- _GIVEN ENTRIES_:

-- pv_equiv track=rewrite | github.com/trenBarrow/self-play-posttraining-demo | tools/mavlink_real/pcap_capture.py | ordered_capture_interfaces
-- ===== SOURCE A (Python) =====
-- def is_loopback_interface(name: str) -> bool:
--     return name.lower().startswith("lo")
--
-- def ordered_capture_interfaces(
--     interfaces: list[str],
--     override: str | None = None,
--     preferred_interface: str | None = None,
-- ) -> list[str]:
--     chosen_override = (override or "").strip()
--     if chosen_override:
--         return [chosen_override]
--
--     ranked: list[tuple[int, int, str]] = []
--     for index, name in enumerate(interfaces):
--         lower = name.lower()
--         if is_loopback_interface(lower):
--             continue
--         if preferred_interface and name == preferred_interface:
--             bucket = 0
--         elif lower == "bridge100":
--             bucket = 1
--         elif lower.startswith("vmenet"):
--             bucket = 2
--         elif lower == "docker0":
--             bucket = 3
--         elif lower.startswith("br-"):
--             bucket = 4
--         elif lower.startswith("cni"):
--             bucket = 5
--         else:
--             bucket = 6
--         ranked.append((bucket, index, name))
--     ranked.sort(key=lambda item: (item[0], item[1], item[2]))
--     return [name for _, _, name in ranked]
-- ===== SOURCE B (Python) =====
-- def is_loopback_interface(name: str) -> bool:
--     return name.lower().startswith("lo")
--
-- def ordered_capture_interfaces(
--     interfaces: list[str],
--     override: str | None = None,
--     preferred_interface: str | None = None,
-- ) -> list[str]:
--     chosen_override = (override or "").strip()
--     if chosen_override:
--         return [chosen_override]
--
--     # distribution into seven priority buckets: one pass, no sort
--     b0, b1, b2, b3, b4, b5, b6 = [], [], [], [], [], [], []
--     for name in interfaces:
--         lower = name.lower()
--         if is_loopback_interface(lower):
--             continue
--         if preferred_interface and name == preferred_interface:
--             b0.append(name)
--         elif lower == "bridge100":
--             b1.append(name)
--         elif lower.startswith("vmenet"):
--             b2.append(name)
--         elif lower == "docker0":
--             b3.append(name)
--         elif lower.startswith("br-"):
--             b4.append(name)
--         elif lower.startswith("cni"):
--             b5.append(name)
--         else:
--             b6.append(name)
--     return b0 + b1 + b2 + b3 + b4 + b5 + b6
-- ===== Notes on version B (the rewrite author's own statement) =====
-- stated objective: alternative
-- what changed: Replaces the rank-tuples-then-comparison-sort with a single-pass distribution into seven priority buckets concatenated 0..6 (bucket sort; no enumerate, no tuples, no sort).
import Mathlib
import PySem

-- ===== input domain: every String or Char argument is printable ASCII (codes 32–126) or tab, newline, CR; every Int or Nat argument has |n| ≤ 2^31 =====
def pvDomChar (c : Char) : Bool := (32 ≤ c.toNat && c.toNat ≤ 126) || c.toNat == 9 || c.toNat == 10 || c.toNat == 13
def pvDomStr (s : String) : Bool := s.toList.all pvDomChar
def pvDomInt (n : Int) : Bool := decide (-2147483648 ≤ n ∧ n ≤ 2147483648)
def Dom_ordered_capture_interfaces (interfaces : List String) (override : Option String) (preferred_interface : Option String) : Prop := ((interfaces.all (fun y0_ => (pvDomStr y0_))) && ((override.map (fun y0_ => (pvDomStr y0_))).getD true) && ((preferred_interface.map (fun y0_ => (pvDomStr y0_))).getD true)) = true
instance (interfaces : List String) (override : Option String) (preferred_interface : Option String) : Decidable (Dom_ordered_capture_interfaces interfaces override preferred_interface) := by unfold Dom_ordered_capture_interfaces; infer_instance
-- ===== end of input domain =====

-- B replaces A's rank-tuples-then-sort with a one-pass distribution into seven priority buckets concatenated 0..6 (same return value; no speed claim).


-- ===== PORT A =====
-- is_loopback_interface: name.lower().startswith("lo")
def pvIsLoopback (name : String) : Bool := PySem.Str.startswith (PySem.Str.lower name) "lo"

-- the if/elif bucket chain that appears verbatim in both Pythons
-- ('preferred_interface and name == preferred_interface' = pref is a non-empty string and name equals it)
def pvBucket (preferred_interface : Option String) (name lower : String) : Int :=
  if (match preferred_interface with
      | some p => !p.toList.isEmpty && (name == p)
      | none => false) then 0
  else if lower == "bridge100" then 1
  else if PySem.Str.startswith lower "vmenet" then 2
  else if lower == "docker0" then 3
  else if PySem.Str.startswith lower "br-" then 4
  else if PySem.Str.startswith lower "cni" then 5
  else 6

def ordered_capture_interfaces (interfaces : List String) (override : Option String) (preferred_interface : Option String) : List String :=
  let chosen_override := PySem.Str.strip (override.getD "")
  if !chosen_override.toList.isEmpty then [chosen_override]
  else
    let ranked : List (Int × Int × String) :=
      (PySem.List.enumerate interfaces 0).foldl
        (fun acc p =>
          let lower := PySem.Str.lower p.2
          if pvIsLoopback lower then acc
          else acc ++ [(pvBucket preferred_interface p.2 lower, p.1, p.2)]) []
    -- ranked.sort(key = the (bucket, index, name) triple), ported as the two-component key:
    -- the name component is a dead tie-breaker because the index components are pairwise distinct
    (PySem.List.sorted2 ranked (fun t => t.1) (fun t => t.2.1)).map (fun t => t.2.2)

-- ===== PORT B =====
structure PvBuckets where
  b0 : List String
  b1 : List String
  b2 : List String
  b3 : List String
  b4 : List String
  b5 : List String
  b6 : List String
deriving Repr, DecidableEq

-- loop body of Source B: skip loopback, append name to the bucket picked by the if/elif chain
def pvStepB (preferred_interface : Option String) (bs : PvBuckets) (name : String) : PvBuckets :=
  let lower := PySem.Str.lower name
  if pvIsLoopback lower then bs
  else
    match pvBucket preferred_interface name lower with
    | 0 => { bs with b0 := bs.b0 ++ [name] }
    | 1 => { bs with b1 := bs.b1 ++ [name] }
    | 2 => { bs with b2 := bs.b2 ++ [name] }
    | 3 => { bs with b3 := bs.b3 ++ [name] }
    | 4 => { bs with b4 := bs.b4 ++ [name] }
    | 5 => { bs with b5 := bs.b5 ++ [name] }
    | _ => { bs with b6 := bs.b6 ++ [name] }

def ordered_capture_interfaces_alt (interfaces : List String) (override : Option String) (preferred_interface : Option String) : List String :=
  let chosen_override := PySem.Str.strip (override.getD "")
  if !chosen_override.toList.isEmpty then [chosen_override]
  else
    let bs := interfaces.foldl (pvStepB preferred_interface) ⟨[], [], [], [], [], [], []⟩
    bs.b0 ++ bs.b1 ++ bs.b2 ++ bs.b3 ++ bs.b4 ++ bs.b5 ++ bs.b6

-- ===== PRECONDITION & SPEC =====
def Spec_ordered_capture_interfaces (interfaces : List String) (override : Option String) (preferred_interface : Option String) (out : List String) : Prop := out = ordered_capture_interfaces_alt interfaces override preferred_interface
instance (interfaces : List String) (override : Option String) (preferred_interface : Option String) (out : List String) : Decidable (Spec_ordered_capture_interfaces interfaces override preferred_interface out) := by unfold Spec_ordered_capture_interfaces; infer_instance

-- ===== CLAIM (what is proved, stated in full; the proofs are below) =====
def Claim_equal_ordered_capture_interfaces : Prop := ∀ (interfaces : List String) (override : Option String) (preferred_interface : Option String), Dom_ordered_capture_interfaces interfaces override preferred_interface → Spec_ordered_capture_interfaces interfaces override preferred_interface (ordered_capture_interfaces interfaces override preferred_interface)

- _THE TASK_:
Everything from the line with "def ordered_capture_interfaces_alt (interfaces" through the line with "-- ===== CLAIM" should be written out exactly as it appears above, end lines included, and nothing outside that range.

- _WRITTEN REPLY_:
def ordered_capture_interfaces_alt (interfaces : List String) (override : Option String) (preferred_interface : Option String) : List String :=
  let chosen_override := PySem.Str.strip (override.getD "")
  if !chosen_override.toList.isEmpty then [chosen_override]
  else
    let bs := interfaces.foldl (pvStepB preferred_interface) ⟨[], [], [], [], [], [], []⟩
    bs.b0 ++ bs.b1 ++ bs.b2 ++ bs.b3 ++ bs.b4 ++ bs.b5 ++ bs.b6

-- ===== PRECONDITION & SPEC =====
def Spec_ordered_capture_interfaces (interfaces : List String) (override : Option String) (preferred_interface : Option String) (out : List String) : Prop := out = ordered_capture_interfaces_alt interfaces override preferred_interface
instance (interfaces : List String) (override : Option String) (preferred_interface : Option String) (out : List String) : Decidable (Spec_ordered_capture_interfaces interfaces override preferred_interface out) := by unfold Spec_ordered_capture_interfaces; infer_instance

-- ===== CLAIM (what is proved, stated in full; the proofs are below) =====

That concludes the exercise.